In a further illustrative embodiment, the top layer and/or the bottom layer include a window portion that is aligned to at least a portion of an opening of the frame layer. That is, the frame layer, which laterally encloses at least a portion of the non-planar circuit portion and thus of a corresponding component positioned therein, enables “access” to the corresponding component by means of the window.

In this context the term “access” is to be understood as describing any type of interaction offer the component with the environment, for instance by providing visibility, enabling direct or indirect mechanical or electrical contact, and the like.

In a further illustrative embodiment, the pre-package includes a frame sidewall structure that laterally encloses a central portion of the stack of material layers, wherein the frame sidewall structure is laterally aligned to the top surface and the bottom surface to define the predetermined lateral dimensions throughout a height direction of the pre-package. Consequently, the frame sidewall structure results in an efficient lateral confinement of the non-planar circuit portion and thus of any components positioned therein, while also ensuring precise lateral dimensions throughout the overall height or thickness of the pre-package. Consequently, upon further processing the pre-package, i.e. upon incorporating the pre-package into a smartcard or a pre-form thereof, the precisely defined lateral dimensions throughout the entire thickness of the pre-package reduce overall process tolerances and enable a precise positioning of the pre-package within the smartcard or its pre-form.

According to a further aspect of the present invention, the above-identified technical object is solved by a precursor sheet material for forming smartcards. The precursor sheet material includes an array of pre-packages, which have the characteristics as specified above. Additionally, the precursor sheet material includes a substrate material that mechanically interconnects the pre-packages of the array. As already discussed above, providing a plurality of pre-packages in the form of an array that is interconnected by a substrate material enables a very efficient overall processing of the pre-packages, for instance by cutting the pre-packages and inserting the respective individual pre-packages into perspective smartcards or pre-forms thereof.

In one illustrative embodiment, the precursor sheet material is provided in the form of a roll material. Consequently, the supply of pre-packages is accomplished in a highly space-efficient manner, thereby enabling the usage of volume production techniques, while still maintaining a high degree of process precision.

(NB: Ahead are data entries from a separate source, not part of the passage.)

-- pv_equiv track=rewrite | github.com/https123456789/games.unblocked-stuff.repl.co | mimeTypes.py | getMimeTypeForExtension
-- ===== SOURCE A (Python) =====
-- types = {
-- 	"text/cache-manifest": [
-- 		".appcache"
-- 	],
-- 	"text/plain": [
-- 		".txt"
-- 	],
-- 	"application/json": [
-- 		".json"
-- 	],
-- 	"text/javascript": [
-- 		".js",
-- 		".mjs"
-- 	],
-- 	"text/html": [
-- 		".html",
-- 		".htm"
-- 	],
-- 	"text/css": [
-- 		".css"
-- 	],
-- 	"application/x-httpd-php": [
-- 		".php"
-- 	],
-- 	"image/jpeg": [
-- 		".jpg",
-- 		".jpeg"
-- 	],
-- 	"image/png": [
-- 		".png"
-- 	],
-- 	"audio/mpeg": [
-- 		".mp3",
-- 		".mpeg"
-- 	],
-- 	"video/mp4": [
-- 		".mp4"
-- 	],
-- 	"image/svg+xml": [
-- 		".svg"
-- 	],
-- 	"image/vnd.microsoft.icon": [
-- 		".ico"
-- 	],
-- 	"application/octet-stream": [
-- 		".bin"
-- 	],
-- 	"image/gif": [
-- 		".gif"
-- 	],
-- 	"application/java-archive": [
-- 		".jar"
-- 	],
-- 	"application/ogg": [
-- 		".ogg"
-- 	],
-- 	"video/ogg": [
-- 		".ogv"
-- 	]
-- }
--
-- def getMimeTypeForExtension(filePath):
-- 	fileName = filePath.split("/")[-1]
-- 	if "." in fileName:
-- 		fileExtension = "." + fileName.split(".")[-1]
-- 	else:
-- 		return "application/octet-stream"
-- 	for ct in types.keys():
-- 		if fileExtension in types[ct]:
-- 			return ct
-- 	return "application/octet-stream"
-- ===== SOURCE B (Python) =====
-- types = {
-- 	"text/cache-manifest": [".appcache"],
-- 	"text/plain": [".txt"],
-- 	"application/json": [".json"],
-- 	"text/javascript": [".js", ".mjs"],
-- 	"text/html": [".html", ".htm"],
-- 	"text/css": [".css"],
-- 	"application/x-httpd-php": [".php"],
-- 	"image/jpeg": [".jpg", ".jpeg"],
-- 	"image/png": [".png"],
-- 	"audio/mpeg": [".mp3", ".mpeg"],
-- 	"video/mp4": [".mp4"],
-- 	"image/svg+xml": [".svg"],
-- 	"image/vnd.microsoft.icon": [".ico"],
-- 	"application/octet-stream": [".bin"],
-- 	"image/gif": [".gif"],
-- 	"application/java-archive": [".jar"],
-- 	"application/ogg": [".ogg"],
-- 	"video/ogg": [".ogv"]
-- }
--
-- # Reverse index built once: extension -> mime type (no extension occurs twice,
-- # so the lookup is unambiguous).
-- EXT_TO_MIME = {ext: ct for ct, exts in types.items() for ext in exts}
--
-- def getMimeTypeForExtension(filePath):
-- 	# One forward pass over the path, no splitting: track the extension of the
-- 	# component read so far ('/' discards it, '.' restarts it), then one lookup.
-- 	ext = None
-- 	for ch in filePath:
-- 		if ch == "/":
-- 			ext = None
-- 		elif ch == ".":
-- 			ext = "."
-- 		elif ext is not None:
-- 			ext = ext + ch
-- 	if ext is None:
-- 		return "application/octet-stream"
-- 	return EXT_TO_MIME.get(ext, "application/octet-stream")
-- ===== Notes on version B (the rewrite author's own statement) =====
-- stated objective: alternative
-- what changed: Replaced A's parsing by two split-into-lists passes plus a per-call linear scan of the mime table by a single forward state-machine pass over the path (it tracks the current extension candidate, discarded on '/', restarted on '.') followed by one lookup in a reverse extension-to-mime dictionary built once; same O(n) cost, no intermediate lists.
import Mathlib
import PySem

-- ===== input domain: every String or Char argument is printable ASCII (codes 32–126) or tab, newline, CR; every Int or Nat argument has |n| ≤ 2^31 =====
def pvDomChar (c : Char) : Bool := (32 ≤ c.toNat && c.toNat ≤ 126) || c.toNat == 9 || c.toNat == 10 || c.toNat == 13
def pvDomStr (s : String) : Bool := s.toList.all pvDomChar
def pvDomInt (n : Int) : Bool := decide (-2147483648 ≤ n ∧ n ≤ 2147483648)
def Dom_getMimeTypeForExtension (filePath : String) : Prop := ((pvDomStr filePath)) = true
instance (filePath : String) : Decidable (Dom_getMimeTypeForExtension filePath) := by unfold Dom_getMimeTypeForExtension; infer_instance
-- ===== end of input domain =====

-- B replaces A's split-based parsing and per-call table scan by one forward
-- state-machine pass over the path plus a reverse extension→mime dictionary built once.


-- ===== PORT A =====
-- the module-level `types` dict (insertion order)
def typesTable : List (String × List String) := [
  ("text/cache-manifest", [".appcache"]),
  ("text/plain", [".txt"]),
  ("application/json", [".json"]),
  ("text/javascript", [".js", ".mjs"]),
  ("text/html", [".html", ".htm"]),
  ("text/css", [".css"]),
  ("application/x-httpd-php", [".php"]),
  ("image/jpeg", [".jpg", ".jpeg"]),
  ("image/png", [".png"]),
  ("audio/mpeg", [".mp3", ".mpeg"]),
  ("video/mp4", [".mp4"]),
  ("image/svg+xml", [".svg"]),
  ("image/vnd.microsoft.icon", [".ico"]),
  ("application/octet-stream", [".bin"]),
  ("image/gif", [".gif"]),
  ("application/java-archive", [".jar"]),
  ("application/ogg", [".ogg"]),
  ("video/ogg", [".ogv"])]

-- the `for ct in types.keys(): if fileExtension in types[ct]: return ct` loop
def scanTypes : List (String × List String) → String → String
  | [], _ => "application/octet-stream"
  | (ct, exts) :: rest, ext => if exts.contains ext then ct else scanTypes rest ext

def getMimeTypeForExtension (filePath : String) : String :=
  -- split("/") with nonempty separator never raises and returns a nonempty list,
  -- so the two .getD defaults are unreachable (same for the split(".") below)
  let fileName := (PySem.List.pyGet? ((PySem.Str.split? filePath "/").getD []) (-1)).getD ""
  if PySem.Str.isIn "." fileName then
    let fileExtension := "." ++ (PySem.List.pyGet? ((PySem.Str.split? fileName ".").getD []) (-1)).getD ""
    scanTypes typesTable fileExtension
  else "application/octet-stream"

-- ===== PORT B =====
-- EXT_TO_MIME = {ext: ct for ct, exts in types.items() for ext in exts}
def extToMime : PySem.Dict String String :=
  PySem.Dict.ofList (typesTable.flatMap (fun p => p.2.map (fun x => (x, p.1))))

-- body of B's single `for ch in filePath` loop: '/' discards the candidate, '.' restarts it
def stepExt (ext : Option (List Char)) (ch : Char) : Option (List Char) :=
  if ch = '/' then none
  else if ch = '.' then some ['.']
  else
    match ext with
    | none => none
    | some e => some (e ++ [ch])

def getMimeTypeForExtension_alt (filePath : String) : String :=
  match filePath.toList.foldl stepExt none with
  | none => "application/octet-stream"
  | some e => PySem.Dict.getD extToMime (String.ofList e) "application/octet-stream"

-- ===== PRECONDITION & SPEC =====
def Spec_getMimeTypeForExtension (filePath : String) (out : String) : Prop := out = getMimeTypeForExtension_alt filePath
instance (filePath : String) (out : String) : Decidable (Spec_getMimeTypeForExtension filePath out) := by unfold Spec_getMimeTypeForExtension; infer_instance

-- ===== CLAIM (what is proved, stated in full; the proofs are below) =====
def Claim_equal_getMimeTypeForExtension : Prop := ∀ (filePath : String), Dom_getMimeTypeForExtension filePath → Spec_getMimeTypeForExtension filePath (getMimeTypeForExtension filePath)

-- ===== LEMMAS AND PROOFS =====

-- the segments splitOn produces for a one-char separator, accumulator-style
def segs (c : Char) : List Char → List Char → List (List Char)
  | [], cur => [cur.reverse]
  | a :: rest, cur => if a = c then cur.reverse :: segs c rest [] else segs c rest (a :: cur)

-- the last segment alone
def lastSeg (c : Char) : List Char → List Char → List Char
  | [], cur => cur.reverse
  | a :: rest, cur => if a = c then lastSeg c rest [] else lastSeg c rest (a :: cur)

lemma go_spec (c : Char) : ∀ (fuel : Nat) (l cur : List Char) (acc : List (List Char)),
    l.length < fuel →
    PySem.Chars.splitOn.go [c] fuel l cur acc = acc.reverse ++ segs c l cur := by
  intro fuel
  induction fuel with
  | zero => intro l cur acc h; omega
  | succ n ih =>
    intro l cur acc h
    cases l with
    | nil => simp [PySem.Chars.splitOn.go, segs]
    | cons a rest =>
      by_cases hac : a = c
      · subst hac
        simp [PySem.Chars.splitOn.go, List.isPrefixOf, segs,
              ih rest [] (cur.reverse :: acc) (by simpa using Nat.lt_of_succ_lt_succ h)]
      · simp [PySem.Chars.splitOn.go, List.isPrefixOf, Ne.symm hac, hac, segs,
              ih rest (a :: cur) acc (by simpa using Nat.lt_of_succ_lt_succ h)]

lemma splitOn_single (c : Char) (l : List Char) :
    PySem.Chars.splitOn l [c] = segs c l [] := by
  simpa using go_spec c (l.length + 1) l [] [] (by omega)

lemma getLast?_segs (c : Char) : ∀ (l cur : List Char),
    (segs c l cur).getLast? = some (lastSeg c l cur) := by
  intro l
  induction l with
  | nil => intro cur; simp [segs, lastSeg]
  | cons a rest ih =>
    intro cur
    by_cases hac : a = c
    · subst hac
      have h := ih ([] : List Char)
      cases hs : segs a rest [] with
      | nil => rw [hs] at h; simp at h
      | cons s ss =>
        rw [hs] at h
        simp [segs, lastSeg, hs, h]
    · simp [segs, lastSeg, hac, ih]

lemma tw_append (c : Char) : ∀ (r : List Char) (a : Char),
    (r ++ [a]).takeWhile (· ≠ c) = if c ∈ r then r.takeWhile (· ≠ c) else if a = c then r else r ++ [a] := by
  intro r
  induction r with
  | nil => intro a; by_cases h : a = c <;> simp [List.takeWhile, h]
  | cons b r' ih =>
    simp only [ne_eq, decide_not] at ih
    intro a
    by_cases hb : b = c
    · subst hb; simp [List.takeWhile]
    · by_cases hr : c ∈ r' <;> by_cases ha : a = c <;>
        simp [hb, hr, ha, ih, Ne.symm hb]

-- closed form of lastSeg: the part after the last occurrence of c
lemma lastSeg_closed (c : Char) : ∀ (m acc : List Char),
    lastSeg c m acc = if c ∈ m then (m.reverse.takeWhile (· ≠ c)).reverse else acc.reverse ++ m := by
  intro m
  induction m with
  | nil => intro acc; simp [lastSeg]
  | cons a rest ih =>
    intro acc
    by_cases hac : a = c
    · subst hac
      simp only [lastSeg, ih, List.reverse_cons, tw_append]
      by_cases hm : a ∈ rest
      · simp [hm, List.mem_reverse]
      · simp [hm, List.mem_reverse]
    · simp only [lastSeg, if_neg hac, ih, List.reverse_cons, tw_append]
      by_cases hm : c ∈ rest
      · simp [hm, List.mem_reverse, Ne.symm hac]
      · simp [hm, Ne.symm hac]

lemma lastSeg_nil_rev (c : Char) (cur : List Char) (h : c ∈ cur) :
    lastSeg c cur.reverse [] = (cur.takeWhile (· ≠ c)).reverse := by
  rw [lastSeg_closed]
  simp [List.mem_reverse, h]

-- B's loop state after reading a component whose reversed prefix is cur
def dotState (cur : List Char) : Option (List Char) :=
  if '.' ∈ cur then some ('.' :: (cur.takeWhile (· ≠ '.')).reverse) else none

-- B's whole loop, characterised through lastSeg
lemma foldl_stepExt : ∀ (l cur : List Char),
    List.foldl stepExt (dotState cur) l =
      (if '.' ∈ lastSeg '/' l cur then some ('.' :: lastSeg '.' (lastSeg '/' l cur) []) else none) := by
  intro l
  induction l with
  | nil =>
    intro cur
    simp only [List.foldl_nil, lastSeg, dotState]
    by_cases h : '.' ∈ cur
    · simp [List.mem_reverse, h, lastSeg_nil_rev '.' cur h]
    · simp [List.mem_reverse, h]
  | cons a rest ih =>
    intro cur
    by_cases h1 : a = '/'
    · subst h1
      have : stepExt (dotState cur) '/' = dotState [] := by simp [stepExt, dotState]
      simp [List.foldl_cons, this, ih, lastSeg]
    · by_cases h2 : a = '.'
      · subst h2
        have : stepExt (dotState cur) '.' = dotState ('.' :: cur) := by
          simp [stepExt, dotState]
        simp [List.foldl_cons, this, ih, lastSeg, h1]
      · have : stepExt (dotState cur) a = dotState (a :: cur) := by
          by_cases hd : '.' ∈ cur
          · simp [stepExt, dotState, h1, h2, hd, Ne.symm h2]
          · simp [stepExt, dotState, h1, h2, hd, Ne.symm h2]
        simp [List.foldl_cons, this, ih, lastSeg, h1]

-- A's `xs.split(sep)[-1]` pipeline, for a one-char separator
lemma split_last (s : String) (sep : String) (c : Char) (hsep : sep.toList = [c]) :
    ((PySem.List.pyGet? ((PySem.Str.split? s sep).getD []) (-1)).getD "") =
      String.ofList (lastSeg c s.toList []) := by
  simp [PySem.Str.split?, PySem.Chars.split?, hsep, splitOn_single,
        PySem.List.pyGet?_neg_one, List.getLast?_map, getLast?_segs]

-- `sub in t` for a one-char sub is membership
lemma isIn_single (t : String) (c : Char) (sub : String) (hsub : sub.toList = [c]) :
    PySem.Str.isIn sub t = true ↔ c ∈ t.toList := by
  rw [PySem.Str.isIn, hsub, PySem.Chars.isIn_iff_infix, List.singleton_infix_iff]

-- looking up e among the pairs produced from one table row
lemma find_flat_row (exts : List String) (ct e : String) :
    List.find? ((fun p => p.1 == e) ∘ fun x => (x, ct)) exts =
      if e ∈ exts then some e else none := by
  induction exts with
  | nil => simp
  | cons x t ih =>
    by_cases hx : x = e
    · subst hx; simp
    · simp [Function.comp, hx, ih, Ne.symm hx]

-- A's first-match scan equals lookup in the flattened table
lemma scan_eq_flat (t : List (String × List String)) (e : String) :
    scanTypes t e =
      PySem.Dict.getD (PySem.Dict.mk (t.flatMap (fun p => p.2.map (fun x => (x, p.1))))) e
        "application/octet-stream" := by
  induction t with
  | nil => simp [scanTypes, PySem.Dict.getD, PySem.Dict.get?]
  | cons hd rest ih =>
    obtain ⟨ct, exts⟩ := hd
    by_cases h : e ∈ exts
    · simp [scanTypes, PySem.Dict.getD, PySem.Dict.get?, List.find?_append, find_flat_row, h]
    · simp only [PySem.Dict.getD, PySem.Dict.get?] at ih ⊢
      simp [scanTypes, List.find?_append, find_flat_row, h, ih]

-- ===== VERDICT (by name: the statement is the Claim_ definition above) =====
theorem getMimeTypeForExtension_spec : Claim_equal_getMimeTypeForExtension := by
  intro filePath _
  have hext : extToMime =
      PySem.Dict.mk (typesTable.flatMap (fun p => p.2.map (fun x => (x, p.1)))) := by decide
  unfold Spec_getMimeTypeForExtension getMimeTypeForExtension getMimeTypeForExtension_alt
  have hnone : (none : Option (List Char)) = dotState [] := by simp [dotState]
  rw [hnone, foldl_stepExt filePath.toList []]
  rw [split_last filePath "/" '/' (by decide)]
  set fn := lastSeg '/' filePath.toList [] with hfn
  by_cases hdot : '.' ∈ fn
  · rw [if_pos ((isIn_single _ '.' "." (by decide)).mpr (by simpa using hdot)),
        if_pos hdot]
    rw [split_last _ "." '.' (by decide)]
    have hkey : ("." ++ String.ofList (lastSeg '.' (String.ofList fn).toList [])) =
        String.ofList ('.' :: lastSeg '.' fn []) := by
      apply String.toList_inj.mp
      simp [String.toList_append]
    rw [hkey, scan_eq_flat, hext]
  · rw [if_neg (fun hIn => hdot (by
        simpa using (isIn_single (String.ofList fn) '.' "." (by decide)).mp hIn)),
      if_neg hdot]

According to a further aspect of the present invention, the above-identified object is solved by a smartcard that includes a stack of cards layers and a pre-package that is embedded in the stack of cards layers and that has the features as previously discussed. In this manner, is also explained before, the pre-package having the precisely defined lateral dimensions and the height dimension may be positioned within the stack of cards layers with high precision, while additionally enabling the fabrication of the smartcard pre-form on the basis of pre-form specific process conditions without affecting the fabrication and thus the characteristics of the pre-package.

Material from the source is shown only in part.